As society developed, drinking culture began to change. In the past, people drank on specific days, such as New Year's, but alcohol consumption later became common, regardless of the occasion. The types of alcoholic beverage consumed also changed, with bomb shots such as poktanju or cocktails including somaek becoming popular in the modern era.

===Consumption trends===
Drinking is a major part of modern Korean life. A large majority of Korean people regard it as a necessary element of socializing. According to a 2018 WHO report, South Koreans drink 10 L of alcohol per capita each year. By the mid-2020s, alcohol consumption was on the decline, due to health consciousness and post-COVID-19 pandemic changes to corporate culture.
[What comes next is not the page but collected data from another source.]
-- pv_equiv track=rewrite | github.com/VittorioRossi/block-agents | block_agents/blocks/rag.py | _fixed_slice
-- ===== SOURCE A (Python) =====
-- from typing import Any, Dict, List, Optional, Set, Tuple
--
-- def _fixed_slice(text: str, slice_size: int, overlap: int) -> List[Tuple[str, int, int]]:
--     """Split text using fixed-size approach.
--
--     Args:
--         text: Text to split
--         slice_size: Size of each slice
--         overlap: Overlap between slices
--
--     Returns:
--         List of (slice_text, start_index, end_index) tuples
--     """
--     # Similar to sliding, but tries to find better boundaries
--     slices = []
--     stride = slice_size - overlap
--
--     for i in range(0, len(text), stride):
--         start = i
--         end = min(i + slice_size, len(text))
--
--         # Try to find a better boundary (space or punctuation)
--         if end < len(text) and end - start > stride // 2:
--             # Look for a natural break point
--             potential_end = end
--             while potential_end > start + stride // 2:
--                 if text[potential_end] in " \n\t.,:;!?":
--                     end = potential_end + 1
--                     break
--                 potential_end -= 1
--
--         slices.append((text[start:end], start, end))
--
--         # If we've reached the end, break
--         if end == len(text):
--             break
--
--     return slices
-- ===== SOURCE B (Python) =====
-- from bisect import bisect_right
-- from typing import List, Tuple
--
-- _SEPS = " \n\t.,:;!?"
--
-- def _fixed_slice(text: str, slice_size: int, overlap: int) -> List[Tuple[str, int, int]]:
--     """Split text using fixed-size approach, adjusting boundaries via a
--     precomputed sorted index of separator positions."""
--     seps = [idx for idx, ch in enumerate(text) if ch in _SEPS]
--     slices = []
--     stride = slice_size - overlap
--     half = stride // 2
--
--     for i in range(0, len(text), stride):
--         start = i
--         end = min(i + slice_size, len(text))
--
--         if end < len(text) and end - start > half:
--             j = bisect_right(seps, end)
--             if j > 0 and seps[j - 1] > start + half:
--                 end = seps[j - 1] + 1
--
--         slices.append((text[start:end], start, end))
--
--         if end == len(text):
--             break
--
--     return slices
-- ===== Notes on version B (the rewrite author's own statement) =====
-- stated objective: alternative
-- what changed: B precomputes one sorted list of all separator positions and finds each window's boundary with a single bisect_right lookup, instead of A's per-window backward character-by-character scan.
import Mathlib
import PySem

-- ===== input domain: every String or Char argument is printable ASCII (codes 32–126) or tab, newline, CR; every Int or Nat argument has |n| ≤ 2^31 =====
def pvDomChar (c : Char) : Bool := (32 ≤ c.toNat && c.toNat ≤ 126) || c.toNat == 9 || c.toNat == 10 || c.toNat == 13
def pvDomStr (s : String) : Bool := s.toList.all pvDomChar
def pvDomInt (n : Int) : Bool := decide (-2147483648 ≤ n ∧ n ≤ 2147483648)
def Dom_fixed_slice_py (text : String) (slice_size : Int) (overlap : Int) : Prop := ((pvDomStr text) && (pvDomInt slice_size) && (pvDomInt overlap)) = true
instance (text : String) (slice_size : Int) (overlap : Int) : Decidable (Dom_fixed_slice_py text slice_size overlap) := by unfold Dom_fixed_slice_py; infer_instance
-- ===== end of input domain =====

-- B replaces A's per-window backward character scan with one precomputed sorted list of
-- separator positions queried by bisect_right (objective: alternative data structure).

-- the separator set " \n\t.,:;!?" (shared constant of both programs)
def pvIsSep (c : Char) : Bool := [' ', '\n', '\t', '.', ',', ':', ';', '!', '?'].contains c

-- ===== PORT A =====
-- the inner `while potential_end > start + stride//2` backward scan of A
def pvScanA (cs : List Char) (lo : Int) (p : Int) : Option Int :=
  if _h : lo < p then
    if ((PySem.List.pyGet? cs p).map pvIsSep).getD false then some p
    else pvScanA cs lo (p - 1)
  else none
termination_by (p - lo).toNat
decreasing_by omega

-- the `for i in range(0, len(text), stride)` loop of A, with the `break` as list truncation
def pvLoopA (cs : List Char) (slice_size stride : Int) : List Int → List (String × Int × Int)
  | [] => []
  | i :: rest =>
    let n : Int := cs.length
    let start := i
    let e0 := min (i + slice_size) n
    let e :=
      if e0 < n ∧ e0 - start > PySem.Int.floordiv stride 2 then
        match pvScanA cs (start + PySem.Int.floordiv stride 2) e0 with
        | some p => p + 1
        | none => e0
      else e0
    (String.ofList (PySem.List.slice cs (some start) (some e)), start, e) ::
      (if e = n then [] else pvLoopA cs slice_size stride rest)

def fixed_slice_py (text : String) (slice_size : Int) (overlap : Int) : List (String × Int × Int) :=
  let cs := text.toList
  let stride := slice_size - overlap
  pvLoopA cs slice_size stride (PySem.List.pyRange 0 cs.length stride)

-- ===== PORT B =====
-- `[idx for idx, ch in enumerate(text) if ch in _SEPS]`
def pvSepIdx (cs : List Char) : List Int :=
  (PySem.List.enumerate cs 0).filterMap (fun p => if pvIsSep p.2 then some p.1 else none)

-- B's loop: boundary adjustment via bisect_right on the precomputed separator index
def pvLoopB (cs : List Char) (seps : List Int) (slice_size half : Int) : List Int → List (String × Int × Int)
  | [] => []
  | i :: rest =>
    let n : Int := cs.length
    let start := i
    let e0 := min (i + slice_size) n
    let e :=
      if e0 < n ∧ e0 - start > half then
        let j := PySem.List.bisectRight seps e0
        if 0 < j ∧ seps.getD (j - 1) 0 > start + half then seps.getD (j - 1) 0 + 1 else e0
      else e0
    (String.ofList (PySem.List.slice cs (some start) (some e)), start, e) ::
      (if e = n then [] else pvLoopB cs seps slice_size half rest)

def fixed_slice_py_alt (text : String) (slice_size : Int) (overlap : Int) : List (String × Int × Int) :=
  let cs := text.toList
  let seps := pvSepIdx cs
  let stride := slice_size - overlap
  let half := PySem.Int.floordiv stride 2
  pvLoopB cs seps slice_size half (PySem.List.pyRange 0 cs.length stride)

-- ===== PRECONDITION & SPEC =====
-- Pre_ excludes only slice_size = overlap (stride 0), where Python's range(0, len, 0) raises ValueError.
def Pre_fixed_slice_py (text : String) (slice_size : Int) (overlap : Int) : Prop :=
  slice_size ≠ overlap
instance (text : String) (slice_size : Int) (overlap : Int) : Decidable (Pre_fixed_slice_py text slice_size overlap) := by unfold Pre_fixed_slice_py; infer_instance

def pvWitness_fixed_slice_py : String × Int × Int := ("hello world, this is a test", 10, 3)

def Spec_fixed_slice_py (text : String) (slice_size : Int) (overlap : Int) (out : List (String × Int × Int)) : Prop := out = fixed_slice_py_alt text slice_size overlap
instance (text : String) (slice_size : Int) (overlap : Int) (out : List (String × Int × Int)) : Decidable (Spec_fixed_slice_py text slice_size overlap out) := by unfold Spec_fixed_slice_py; infer_instance

-- ===== CLAIM (what is proved, stated in full; the proofs are below) =====
def Claim_equal_fixed_slice_py : Prop := ∀ (text : String) (slice_size : Int) (overlap : Int), Dom_fixed_slice_py text slice_size overlap → Pre_fixed_slice_py text slice_size overlap → Spec_fixed_slice_py text slice_size overlap (fixed_slice_py text slice_size overlap)

-- ===== LEMMAS AND PROOFS =====

-- membership description of the separator index
lemma pvSepIdx_mem (cs : List Char) (s : Int) :
    s ∈ pvSepIdx cs ↔ ∃ (k : Nat) (h : k < cs.length), s = (k : Int) ∧ pvIsSep cs[k] := by
  unfold pvSepIdx
  rw [List.mem_filterMap]
  constructor
  · rintro ⟨p, hp, hf⟩
    rw [PySem.List.mem_enumerate_iff] at hp
    obtain ⟨k, hk, rfl⟩ := hp
    by_cases hsep : pvIsSep cs[k] <;> simp [hsep] at hf
    exact ⟨k, hk, hf.symm, hsep⟩
  · rintro ⟨k, hk, rfl, hsep⟩
    refine ⟨((k : Int), cs[k]), ?_, by simp [hsep]⟩
    rw [PySem.List.mem_enumerate_iff]
    exact ⟨k, hk, by simp⟩

-- the separator index is sorted
lemma pvSepIdx_sorted (cs : List Char) : (pvSepIdx cs).Pairwise (· ≤ ·) := by
  unfold pvSepIdx
  apply List.Pairwise.filterMap (R := fun (p q : Int × Char) => p.1 < q.1)
  · intro a b hab x hx y hy
    split_ifs at hx hy with h1 h2 <;> simp_all
    omega
  · exact PySem.List.pairwise_lt_enumerate cs 0

-- A's probe test is separator-index membership, for in-range nonnegative r
lemma pvProbe_iff (cs : List Char) (r : Int) (h0 : 0 ≤ r) (hr : r < (cs.length : Int)) :
    (((PySem.List.pyGet? cs r).map pvIsSep).getD false = true) ↔ r ∈ pvSepIdx cs := by
  rw [PySem.List.pyGet?_eq_some_getElem cs h0 hr, pvSepIdx_mem]
  constructor
  · intro h
    exact ⟨r.toNat, by omega, by omega, by simpa using h⟩
  · rintro ⟨k, hk, rfl, hsep⟩
    simpa using hsep

-- A's backward scan, success case: it returns the largest separator position in (lo, p]
lemma pvScanA_some (cs : List Char) (lo p q : Int) (h0 : 0 ≤ lo) (hp : p < (cs.length : Int))
    (h : pvScanA cs lo p = some q) :
    lo < q ∧ q ≤ p ∧ q ∈ pvSepIdx cs ∧ ∀ r, q < r → r ≤ p → r ∉ pvSepIdx cs := by
  induction p using pvScanA.induct (cs := cs) (lo := lo) with
  | case1 p hlt htest =>
    rw [pvScanA, dif_pos hlt, if_pos htest] at h
    obtain rfl : p = q := by injection h
    exact ⟨hlt, le_refl _, (pvProbe_iff cs p (by omega) hp).mp htest, by omega⟩
  | case2 p hlt htest ih =>
    rw [pvScanA, dif_pos hlt, if_neg htest] at h
    obtain ⟨h1, h2, h3, h4⟩ := ih (by omega) h
    refine ⟨h1, by omega, h3, ?_⟩
    intro r hqr hrp hmem
    rcases eq_or_lt_of_le hrp with rfl | hlt2
    · exact absurd ((pvProbe_iff cs r (by omega) hp).mpr hmem) (by simpa using htest)
    · exact h4 r hqr (by omega) hmem
  | case3 p hlt =>
    rw [pvScanA, dif_neg hlt] at h
    exact absurd h (by simp)

-- A's backward scan, failure case: there is no separator position in (lo, p]
lemma pvScanA_none (cs : List Char) (lo p : Int) (h0 : 0 ≤ lo) (hp : p < (cs.length : Int))
    (h : pvScanA cs lo p = none) :
    ∀ r, lo < r → r ≤ p → r ∉ pvSepIdx cs := by
  induction p using pvScanA.induct (cs := cs) (lo := lo) with
  | case1 p hlt htest =>
    rw [pvScanA, dif_pos hlt, if_pos htest] at h
    exact absurd h (by simp)
  | case2 p hlt htest ih =>
    rw [pvScanA, dif_pos hlt, if_neg htest] at h
    intro r hlr hrp hmem
    rcases eq_or_lt_of_le hrp with rfl | hlt2
    · exact absurd ((pvProbe_iff cs r (by omega) hp).mpr hmem) (by simpa using htest)
    · exact ih (by omega) h r hlr (by omega) hmem
  | case3 p hlt =>
    intro r hlr hrp _
    omega

-- the heart: A's backward scan and B's bisect_right lookup adjust the end identically
lemma pvEnd_eq (cs : List Char) (lo e0 : Int) (h0 : 0 ≤ lo) (he : e0 < (cs.length : Int)) :
    (match pvScanA cs lo e0 with
     | some p => p + 1
     | none => e0) =
    (let j := PySem.List.bisectRight (pvSepIdx cs) e0
     if 0 < j ∧ (pvSepIdx cs).getD (j - 1) 0 > lo then (pvSepIdx cs).getD (j - 1) 0 + 1 else e0) := by
  set S := pvSepIdx cs with hS
  obtain ⟨hj_le, hj_lo, hj_hi⟩ := PySem.List.bisectRight_spec S e0 (pvSepIdx_sorted cs)
  set j := PySem.List.bisectRight S e0 with hj
  cases hscan : pvScanA cs lo e0 with
  | some q =>
    obtain ⟨hq1, hq2, hq3, hq4⟩ := pvScanA_some cs lo e0 q h0 he hscan
    rw [← hS] at hq3 hq4
    obtain ⟨k, hk, hSk⟩ := List.getElem_of_mem hq3
    have hkj : k < j := by
      by_contra hle
      have := hj_hi k hk (by omega)
      omega
    have hj1 : j - 1 < S.length := by omega
    have hSj1_le : S[j-1] ≤ e0 := hj_lo (j-1) hj1 (by omega)
    have hSj1_mem : S[j-1] ∈ S := List.getElem_mem hj1
    have hsorted := (List.pairwise_iff_getElem).mp (pvSepIdx_sorted cs)
    rw [← hS] at hsorted
    have hSj1_eq : S[j-1] = q := by
      rcases lt_trichotomy S[j-1] q with hlt | heq | hgt
      · rcases Nat.lt_or_ge k (j-1) with hk' | hk'
        · have := hsorted k (j-1) hk hj1 hk'
          omega
        · have : k = j - 1 := by omega
          subst this; omega
      · exact heq
      · exact absurd hSj1_mem (hq4 S[j-1] hgt hSj1_le)
    simp only []
    rw [if_pos ⟨by omega, by rw [List.getD_eq_getElem S 0 hj1]; omega⟩, List.getD_eq_getElem S 0 hj1, hSj1_eq]
  | none =>
    have hno := pvScanA_none cs lo e0 h0 he hscan
    rw [← hS] at hno
    simp only []
    rw [if_neg]
    rintro ⟨hj0, hgt⟩
    have hj1 : j - 1 < S.length := by omega
    rw [List.getD_eq_getElem S 0 hj1] at hgt
    have hle : S[j-1] ≤ e0 := hj_lo (j-1) hj1 (by omega)
    exact hno S[j-1] hgt hle (List.getElem_mem hj1)

-- the two loops agree step by step
lemma pvLoop_eq (cs : List Char) (slice_size stride : Int)
    (hhalf : 0 ≤ PySem.Int.floordiv stride 2) :
    ∀ l : List Int, (∀ i ∈ l, 0 ≤ i) →
      pvLoopA cs slice_size stride l =
        pvLoopB cs (pvSepIdx cs) slice_size (PySem.Int.floordiv stride 2) l := by
  intro l
  induction l with
  | nil => intro _; rfl
  | cons i rest ih =>
    intro hl
    have hi : (0:Int) ≤ i := hl i (by simp)
    have hrest := fun x hx => hl x (List.mem_cons_of_mem _ hx)
    simp only [pvLoopA, pvLoopB]
    have hend :
        (if min (i + slice_size) (cs.length : Int) < (cs.length : Int) ∧
              min (i + slice_size) (cs.length : Int) - i > PySem.Int.floordiv stride 2 then
            match pvScanA cs (i + PySem.Int.floordiv stride 2) (min (i + slice_size) (cs.length : Int)) with
            | some p => p + 1
            | none => min (i + slice_size) (cs.length : Int)
          else min (i + slice_size) (cs.length : Int)) =
        (if min (i + slice_size) (cs.length : Int) < (cs.length : Int) ∧
              min (i + slice_size) (cs.length : Int) - i > PySem.Int.floordiv stride 2 then
            let j := PySem.List.bisectRight (pvSepIdx cs) (min (i + slice_size) (cs.length : Int))
            if 0 < j ∧ (pvSepIdx cs).getD (j - 1) 0 > i + PySem.Int.floordiv stride 2 then
              (pvSepIdx cs).getD (j - 1) 0 + 1
            else min (i + slice_size) (cs.length : Int)
          else min (i + slice_size) (cs.length : Int)) := by
      by_cases hg : min (i + slice_size) (cs.length : Int) < (cs.length : Int) ∧
          min (i + slice_size) (cs.length : Int) - i > PySem.Int.floordiv stride 2
      · rw [if_pos hg, if_pos hg]
        exact pvEnd_eq cs (i + PySem.Int.floordiv stride 2) _ (by omega) hg.1
      · rw [if_neg hg, if_neg hg]
    rw [hend, ih hrest]

-- a positive-length range with negative step is empty
lemma pvRange_neg_empty (n : Nat) (s : Int) (hs : s < 0) :
    PySem.List.pyRange 0 (n : Int) s = [] := by
  simp only [PySem.List.pyRange]
  split_ifs with h1 h2 h3 <;> first | rfl | omega

-- ===== VERDICT (by name: the statement is the Claim_ definition above) =====
theorem fixed_slice_py_spec : Claim_equal_fixed_slice_py := by
  intro text slice_size overlap _hdom hpre
  unfold Spec_fixed_slice_py
  show fixed_slice_py text slice_size overlap = _
  simp only [fixed_slice_py, fixed_slice_py_alt]
  set cs := text.toList with hcs
  set stride := slice_size - overlap with hst
  have hstride : stride ≠ 0 := by unfold Pre_fixed_slice_py at hpre; omega
  rcases lt_or_gt_of_ne hstride with hneg | hpos
  · rw [pvRange_neg_empty cs.length stride hneg]
    rfl
  · apply pvLoop_eq
    · have := PySem.Int.floordiv_eq_ediv_of_pos (a := stride) (by omega : (0:Int) < 2)
      rw [this]; positivity
    · intro i hi
      rw [PySem.List.mem_pyRange_iff_of_pos hpos] at hi
      exact hi.1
===Drinking and the workplace===
Drinking plays an important role in workplace norms in Korean culture. One of the most important forms of socialization in Korean organizations is hoesik, or "dining together", which requires workers to attend events that involve alcohol consumption, often mandated by unwritten rules of workplace etiquette. It has been reported that a typical job application form will even ask applicants to reveal whether or not they drink alcohol, and if so, how much.

Reports have also shown that over 50% of Koreans drink in order to relieve stress, much of which is work-related.

Hoesik has been shown to have various negative impacts on employee welfare, productivity, and work environment. Frequent binge drinking may result in low work productivity due to tardiness, hangovers, or total work avoidance.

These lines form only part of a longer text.